A comprehensive, disciplined approach to contract lifecycle management (CLM) is critical to navigating the volume and complexities of business agreements today. According to the 2025 CLOC State of the Industry Report, 62% of organizations are using CLM technology to achieve this.
While CLM solutions can streamline and add structure to some or all aspects of the contract lifecycle, the game and opportunity to improve processes has changed significantly in this age of generative AI.
Just over half (54%) of the CLOC report respondents plan to implement AI and 33% plan to adopt workflow tools within the next one to two years. It’s with good reason – generative AI promises unprecedented efficiency, accuracy, and scalability. But achieving those benefits requires a strong understanding of the CLM solution landscape and the use cases and approach for applying this technology.
5 Ways Generative AI is Advancing Innovation in CLM
Generative AI is just beginning to fully integrate across the contracting lifecycle, from pre- to post-execution. Many of today’s providers specialize in niche processes only. Here are five examples of where generative AI is boosting the capabilities of CLM tools.
- Metadata abstraction
Instead of manually entering key information (like payment terms, deadlines, or parties involved), generative AI automatically extracts these data points from uploaded contracts and populates them within the system. Benefit: Streamlined data entry.
- Review and redlining
Traditional CLM platforms rely on pre-configured clause libraries for drafting and reviewing. Generative AI eliminates this dependency by analyzing legacy contracts, creating a repository of fallback clauses, and suggesting replacements or edits during the review process. Benefit: Faster negotiations.
- Clause libraries
Generative AI can build a clause library dynamically in real time. When drafting or reviewing contracts, users can pick clauses and fallback options directly informed by historical patterns. Benefit: Compliance and consistency.
- Language support
Generative AI solutions now support processing contracts in up to six or seven languages. This helps global organizations efficiently manage multilingual agreements without the burden of translation efforts. Benefit: Global capabilities.
- Search and query
Some advanced CLM platforms are embedding AI-powered search capabilities through integration with platforms like ChatGPT. Users can query systems for specific contract-related information, and the AI pulls relevant clauses, obligations, or details instantly. Benefit: Time savings.

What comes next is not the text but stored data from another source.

-- ===== LEMMAS AND PROOFS =====

-- the pixel B gathers for flat output index p (wbN * sN is the row width)
def pvPix (blocks : List (List (List Int))) (wbN sN : Nat) (p : Nat) : Int :=
  PySem.List.pyGetD (PySem.List.pyGetD (PySem.List.pyGetD blocks
      ((p / (wbN * sN) / sN * wbN + p % (wbN * sN) / sN : Nat) : Int) [])
    ((p / (wbN * sN) % sN : Nat) : Int) [])
  ((p % (wbN * sN) % sN : Nat) : Int) 0

theorem foldl_fixed' {α β : Type} (l : List α) (s : β) : l.foldl (fun s _ => s) s = s := by
  induction l generalizing s with
  | nil => rfl
  | cons a t ih => simp [ih]

theorem pyRange_mul (n s : Nat) (hs : 0 < s) :
    PySem.List.pyRange 0 ((n * s : Nat) : Int) (s : Int) =
      List.map (fun k : Nat => ((k * s : Nat) : Int)) (List.range n) := by
  rw [PySem.List.pyRange_of_pos _ _ (by exact_mod_cast hs)]
  have hcnt : (if (0 : Int) < ((n * s : Nat) : Int) then ((((n * s : Nat) : Int) - 0 + s - 1) / s).toNat else 0) = n := by
    rcases Nat.eq_zero_or_pos n with h0 | hn
    · subst h0; simp
    · rw [if_pos (by exact_mod_cast Nat.mul_pos hn hs)]
      have h1 : (((n * s : Nat) : Int) - 0 + s - 1) = ((n * s + (s - 1) : Nat) : Int) := by omega
      rw [h1, ← Int.natCast_div, Int.toNat_natCast,
        show n * s + (s - 1) = s * n + (s - 1) by ring, Nat.mul_add_div hs,
        Nat.div_eq_of_lt (by omega)]
      omega
  rw [hcnt]
  apply List.map_congr_left
  intro k _
  push_cast; ring

theorem pyRange_cast (s : Nat) :
    PySem.List.pyRange 0 (s : Int) 1 = List.map (fun y : Nat => (y : Int)) (List.range s) := by
  rw [PySem.List.pyRange_one]
  simp only [sub_zero, Int.toNat_natCast, zero_add]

Legal Liability: Negligence and Legal Malpractice
Attorneys have a duty of care to safeguard client funds and confidential information. If attorneys fail to implement cybersecurity safeguards, it can result in disciplinary action, malpractice claims, and reputational damage.
- Negligence: Clients can claim that an attorney failed to implement reasonable cybersecurity measures, such as verifying wire instructions by phone, using multi-factor authentication, or securing email communications.
- Legal Malpractice: If an attorney's failure to implement adequate cybersecurity measures results in financial harm to the client, they may face malpractice claims. The ABA Model Rules of Professional Conduct, particularly Rule 1.1 (Competence) and Rule 1.6 (Confidentiality), require attorneys to take reasonable steps to protect sensitive client information.
Even if an attorney did not knowingly facilitate a fraudulent transaction, failing to take preventive measures can expose them to liability. To mitigate these risks, attorneys must adopt proactive cybersecurity governance, including client data protection strategies and thorough verification protocols.
The Biggest Misconception of Generative AI and CLM
It’s important to note that the use of generative AI and CLM tools doesn’t have to be mutually exclusive.
Some CLM platforms have started embedding generative AI features into their workflows. If you already have a CLM system, oftentimes a generative AI module can be seamlessly added.
Taking Advantage of Service Providers in the CLM Space
There are two main ways to partner with a service provider to optimize the use of generative AI-enabled CLM technology.
Organizations can take a tech-as-a-service approach. This strategy allows businesses to partner with service providers who already have an AI tech stack – like Integreon – to pilot AI solutions before committing to licenses or infrastructure. Benefits: Lower costs, reduced risk, and access to expert guidance.
For those who do take on the investment and implementation of CLM tools, service providers can help in several ways:
- Expert configuration of generative AI modules
- Playbook development and iterative updates
- Modular AI deployment that aligns with specific use cases
- End-to-end support for contract abstraction, redlining, and review
The result of this level of support: faster return on tech investment. And a greater certainty of long-term success.
Whether you’re working with an existing CLM or exploring a standalone AI solution, understanding your organization’s needs and future goals is key to success. The innovation of generative AI within the CLM space is far from over, and organizations will need to continually evolve their strategies to drive ongoing ROI from their CLM tools.